Japanese studySo, the December test has come and gone for 2011. Here comes the lull in studying Japanese. I always feel a bit strange in this season, because I know I should be studying, but there is some much stuff I’ve been putting off because I’ve been studying so hard that I need to get to them before my apartment turns into a pile of disorganized stuff.

I’m started to revert back to a more relaxed and natural way of studying the language. This involves increasing the amount of reading and listening I’m doing. I’ve picked up a few books that I’m going to start tackling in order to get better at reading.

I also have a long flight across the Pacific ahead of me because I’m heading to the States for the holidays. I think I’m going to make use of that imprisoned time to do as much reading as I can. There is nothing like being stuck on an airplane with just a book to motivate you to do some serious studying.

I’ve also replaced most of my TV watching with Japanese TV shows and dramas. Recently, there has been a new drama that is on TV now called 南極大陸 (Antarctica) that is about the Japanese team of researchers in Antarctica. I also have a student that has a friend that was lucky enough to be chosen to go down and live in Antarctica for 6 months, so it’s interesting to learn about the forgotten continent.

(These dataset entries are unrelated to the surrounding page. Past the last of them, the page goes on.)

lemma pvFindLeft_spec (A : List Int) :
    ∀ (fuel : Nat) (left : Int), left ≤ (A.length : Int) - 2 → (left+1).toNat ≤ fuel →
      (∀ i : Int, left < i → i < (A.length : Int) - 1 → pvG A i ≤ pvG A (i+1)) →
      LeftSpec A (pvFindLeft A left fuel) := by
  intro fuel
  induction fuel with
  | zero =>
    intro left hle hf hasc
    have hneg : left < 0 := by omega
    exact Or.inl ⟨hneg, fun i h0 hi => hasc i (by omega) hi⟩
  | succ m ih =>
    intro left hle hf hasc
    rw [pvFindLeft]
    split
    · next h =>
      exact ih (left-1) (by omega) (by omega) (fun i hlt hi => by
        rcases lt_or_ge left i with h' | h'
        · exact hasc i h' hi
        · have : i = left := by omega
          subst this; exact h.2)
    · next h =>
      rcases lt_or_ge left 0 with hneg | hpos
      · exact Or.inl ⟨hneg, fun i h0 hi => hasc i (by omega) hi⟩
      · have : ¬ pvG A left ≤ pvG A (left+1) := fun hc => h ⟨hpos, hc⟩
        exact Or.inr ⟨hpos, by omega, by omega, hasc⟩

def InvL (A : List Int) (t l : Int) : Prop :=
  (l = -1 ∧ ∀ i : Int, 0 ≤ i → i < t → pvG A i ≤ pvG A (i+1)) ∨
  (0 ≤ l ∧ l < t ∧ pvG A (l+1) < pvG A l ∧
    ∀ i : Int, l < i → i < t → pvG A i ≤ pvG A (i+1))

lemma foldlLeft_aux (A : List Int) :
    ∀ (k : Nat) (a l : Int), (((A.length : Int) - 1) - a).toNat = k → 0 ≤ a → InvL A a l →
      InvL A (max a ((A.length : Int) - 1))
        ((PySem.List.pyRange a ((A.length : Int) - 1) 1).foldl
          (fun l i => if pvG A (i+1) < pvG A i then i else l) l) := by
  intro k
  induction k with
  | zero =>
    intro a l hk ha0 hinv
    have hge : (A.length : Int) - 1 ≤ a := by omega
    rw [PySem.List.pyRange_one]
    have : ((A.length : Int) - 1 - a).toNat = 0 := by omega
    rw [this]
    simpa [max_eq_left hge] using hinv
  | succ m ih =>
    intro a l hk ha0 hinv
    have hlt : a < (A.length : Int) - 1 := by omega
    rw [PySem.List.pyRange_one_cons hlt, List.foldl_cons]
    have hstep : InvL A (a+1) (if pvG A (a+1) < pvG A a then a else l) := by
      split
      · next h => exact Or.inr ⟨ha0, by omega, h, fun i hlt' hi => by omega⟩
      · next h =>
        have hasc : pvG A a ≤ pvG A (a+1) := by omega
        rcases hinv with ⟨h1, h2⟩ | ⟨h1, h2, h3, h4⟩
        · exact Or.inl ⟨h1, fun i h0 hi => by
            rcases lt_or_ge i a with h' | h'
            · exact h2 i h0 h'
            · have : i = a := by omega
              subst this; exact hasc⟩
        · exact Or.inr ⟨h1, by omega, h3, fun i hlt' hi => by
            rcases lt_or_ge i a with h' | h'
            · exact h4 i hlt' h'
            · have : i = a := by omega
              subst this; exact hasc⟩
    have := ih (a+1) _ (by omega) (by omega) hstep
    have hmax1 : max (a+1) ((A.length : Int) - 1) = (A.length : Int) - 1 := by omega
    have hmax2 : max a ((A.length : Int) - 1) = (A.length : Int) - 1 := by omega
    rw [hmax1] at this
    rw [hmax2]
    exact this

lemma foldlLeft_spec (A : List Int) :
    LeftSpec A ((PySem.List.pyRange 0 ((A.length : Int)-1) 1).foldl
      (fun l i => if pvG A (i+1) < pvG A i then i else l) (-1)) := by
  have h0 : InvL A 0 (-1) := Or.inl ⟨rfl, fun i h0 hi => by omega⟩
  have := foldlLeft_aux A ((((A.length : Int) - 1) - 0).toNat) 0 (-1) rfl (by omega) h0
  rcases this with ⟨h1, h2⟩ | ⟨h1, h2, h3, h4⟩
  · exact Or.inl ⟨by omega, fun i hi hlt => h2 i hi (by omega)⟩
  · exact Or.inr ⟨h1, by omega, h3, fun i hi hlt => h4 i hi (by omega)⟩

lemma LeftSpec_unique (A : List Int) (l₁ l₂ : Int) (h₁ : LeftSpec A l₁) (h₂ : LeftSpec A l₂)
    (hn₁ : 0 ≤ l₁) (hn₂ : 0 ≤ l₂) : l₁ = l₂ := by
  rcases h₁ with ⟨h, _⟩ | ⟨_, hb₁, hd₁, ha₁⟩
  · omega
  rcases h₂ with ⟨h, _⟩ | ⟨_, hb₂, hd₂, ha₂⟩
  · omega
  by_contra hne
  rcases lt_or_gt_of_ne hne with h | h
  · exact absurd (ha₁ l₂ h hb₂) (by omega)
  · exact absurd (ha₂ l₁ h hb₁) (by omega)

lemma LeftSpec_neg (A : List Int) (l₁ l₂ : Int) (h₁ : LeftSpec A l₁) (h₂ : LeftSpec A l₂)
    (hn₁ : l₁ < 0) : l₂ < 0 := by
  rcases h₂ with ⟨h, _⟩ | ⟨hb₂, hlt₂, hd₂, _⟩
  · omega
  rcases h₁ with ⟨_, ha₁⟩ | ⟨hb₁, _⟩
  · exact absurd (ha₁ l₂ hb₂ hlt₂) (by omega)
  · omega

As for the show, it is an all right jDrama as far as jDramas go. I didn’t like it at first, but it is starting to grow on me. Anyway, if you are in Japan, it’s on NHK Sunday at 9pm. If not, well, I’m sure you can find the jDrama if you look around. You might have to wait a little while though.

Put the Book Down and Walk Away

Leading up to the test, it is easy to get carried away with studying. You absolutely have to refine your knowledge of the Japanese language if you want to pass. This especially true at the higher levels where they will torture you with nuances and fine points, so you have to know the finer points like the back of your hand.

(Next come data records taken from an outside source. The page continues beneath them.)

lemma gset_comm {g : List (List Int)} {r1 c1 r2 c2 : Nat} (h : (r1, c1) ≠ (r2, c2))
    (v w : Int) : gset (gset g r1 c1 v) r2 c2 w = gset (gset g r2 c2 w) r1 c1 v := by
  by_cases hr : r1 = r2
  · subst hr
    have hc : c1 ≠ c2 := by simpa using h
    by_cases hlen : r1 < g.length
    · unfold gset
      rw [getD_set_self_row hlen, getD_set_self_row hlen, List.set_set, List.set_set,
        List.set_comm _ _ hc]
    · have hg : ∀ x, g.set r1 x = g := fun x => List.set_eq_of_length_le (by omega)
      unfold gset
      simp [hg]
  · unfold gset
    rw [getD_set_ne_row (fun hh => hr hh.symm), getD_set_ne_row hr,
      List.set_comm _ _ hr]

-- flipping the predicate at exactly one member of a nodup list erases exactly it
lemma filter_single_flip {α : Type} [BEq α] [LawfulBEq α] {l : List α} {p p' : α → Bool} {a : α}
    (hn : l.Nodup) (ha : a ∈ l) (hpa : p a = true) (hpa' : p' a = false)
    (hsame : ∀ x ∈ l, x ≠ a → p' x = p x) : l.filter p' = (l.filter p).erase a := by
  induction l with
  | nil => simp at ha
  | cons h t ih =>
    rcases List.mem_cons.mp ha with rfl | hat
    · have hna : a ∉ t := (List.nodup_cons.mp hn).1
      simp only [List.filter_cons, hpa, hpa', Bool.false_eq_true, if_false, if_true,
        List.erase_cons_head]
      exact List.filter_congr (fun x hx => hsame x (List.mem_cons_of_mem _ hx)
        (fun hxa => hna (hxa ▸ hx)))
    · have hha : h ≠ a := fun hh => (List.nodup_cons.mp hn).1 (hh ▸ hat)
      have hph : p' h = p h := hsame h (List.mem_cons_self ..) hha
      have ihh := ih (List.nodup_cons.mp hn).2 hat
        (fun x hx hxa => hsame x (List.mem_cons_of_mem _ hx) hxa)
      by_cases hcase : p h = true
      · simp only [List.filter_cons, hph, hcase, if_true]
        rw [List.erase_cons_tail (by simp [hha]), ihh]
      · simp only [List.filter_cons, hph, hcase, Bool.false_eq_true, if_false]
        exact ihh

lemma empt_in_range {row col : Nat} {g : List (List Int)} (hw : Wf row col g)
    {a : Nat × Nat} (ha : a ∈ empt row col g) :
    a.1 < g.length ∧ a.2 < (g.getD a.1 []).length ∧ gget g a.1 a.2 = 0 := by
  obtain ⟨hcell, hp⟩ := List.mem_filter.mp ha
  obtain ⟨h1, h2⟩ := (mem_cellList row col a).mp hcell
  have hr : a.1 < g.length := by rw [hw.1]; exact h1
  have hrow : g.getD a.1 [] = g[a.1] := List.getD_eq_getElem g [] hr
  have hc : a.2 < (g.getD a.1 []).length := by
    rw [hrow]
    have := hw.2 g[a.1] (List.getElem_mem hr)
    omega
  exact ⟨hr, hc, by simpa using hp⟩

-- walling one empty cell removes exactly it from the empties scan
lemma empt_gset {row col : Nat} {g : List (List Int)} (hw : Wf row col g)
    {a : Nat × Nat} (ha : a ∈ empt row col g) :
    empt row col (gset g a.1 a.2 1) = (empt row col g).erase a := by
  obtain ⟨hr, hc, h0⟩ := empt_in_range hw ha
  obtain ⟨hcell, hp⟩ := List.mem_filter.mp ha
  refine filter_single_flip (p := fun rc => gget g rc.1 rc.2 == 0)
    (p' := fun rc => gget (gset g a.1 a.2 1) rc.1 rc.2 == 0)
    (nodup_cellList row col) hcell hp ?_ ?_
  · simp [gget_gset_self hr hc]
  · intro x hx hxa
    simp [gget_gset_ne (v := 1) hxa]

-- walling an empty cell leaves the virus-source scan unchanged
lemma vir_gset {row col : Nat} {g : List (List Int)} (hw : Wf row col g)
    {a : Nat × Nat} (ha : a ∈ empt row col g) :
    vir row col (gset g a.1 a.2 1) = vir row col g := by
  obtain ⟨hr, hc, h0⟩ := empt_in_range hw ha
  apply List.filter_congr
  intro x hx
  by_cases hxa : x = a
  · subst hxa
    simp [gget_gset_self hr hc, h0]
  · simp [gget_gset_ne (v := 1) hxa]

-- fold/max toolbox
lemma foldl_max_le {l : List Int} {a c : Int} (h1 : a ≤ c) (h2 : ∀ x ∈ l, x ≤ c) :
    l.foldl max a ≤ c := by
  induction l generalizing a with
  | nil => exact h1
  | cons x t ih =>
    exact ih (max_le h1 (h2 x (by simp))) (fun y hy => h2 y (by simp [hy]))

lemma fm_foldl {α : Type} (F : α → List Int) (l : List α) (a : Int) :
    l.foldl (fun acc x => (F x).foldl max acc) a = (l.flatMap F).foldl max a := by
  induction l generalizing a with
  | nil => rfl
  | cons x t ih => simp [List.flatMap_cons, List.foldl_append, ih]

But after the test has come and gone, it’s probably a good idea to go back to ‘normal’ studying. This is exactly what I am starting to do now. It basically involves moving away from answering questions about the language to actually using the language by reading, writing, listening and speaking it.

Because I don’t know about you, but actually the short time before I take the test, I get to the point where it is actually difficult for me to speak fluently. I can listen to anything you have to say, I can read just fine, but when I go to produce something, I stop and start and I feel like I did 7 years ago, when I had trouble ordering a Big Mac at the Japanese McDonald’s.

So, just put the book down and walk away, your Kanzen Master or So-Matome will be waiting for you when you decide to start studying for the exam again.

What are some more Natural Ways of Studying?

Well, you can start by doing some reading with materials that are available at your level. When you encounter words that you do not know be sure to write them down and add them to your favorite vocabulary reviewing gizmo.

If you are N3+, it’s good idea to start using grammar books for reference more than something you want to work your way through (until about 3 or 4 months before the exam). You should try to find this grammar ‘in the wild’, and when you have encountered for the first time, then go and look it up. This is what I try to do in this lull between taking the test and getting the results back.

For those at the N5 and N4 level, it’s a good idea to keep working through your Japanese textbooks until you become comfortable enough with the language to start using native materials. But don’t forget about the native materials! The earlier you attack them the better!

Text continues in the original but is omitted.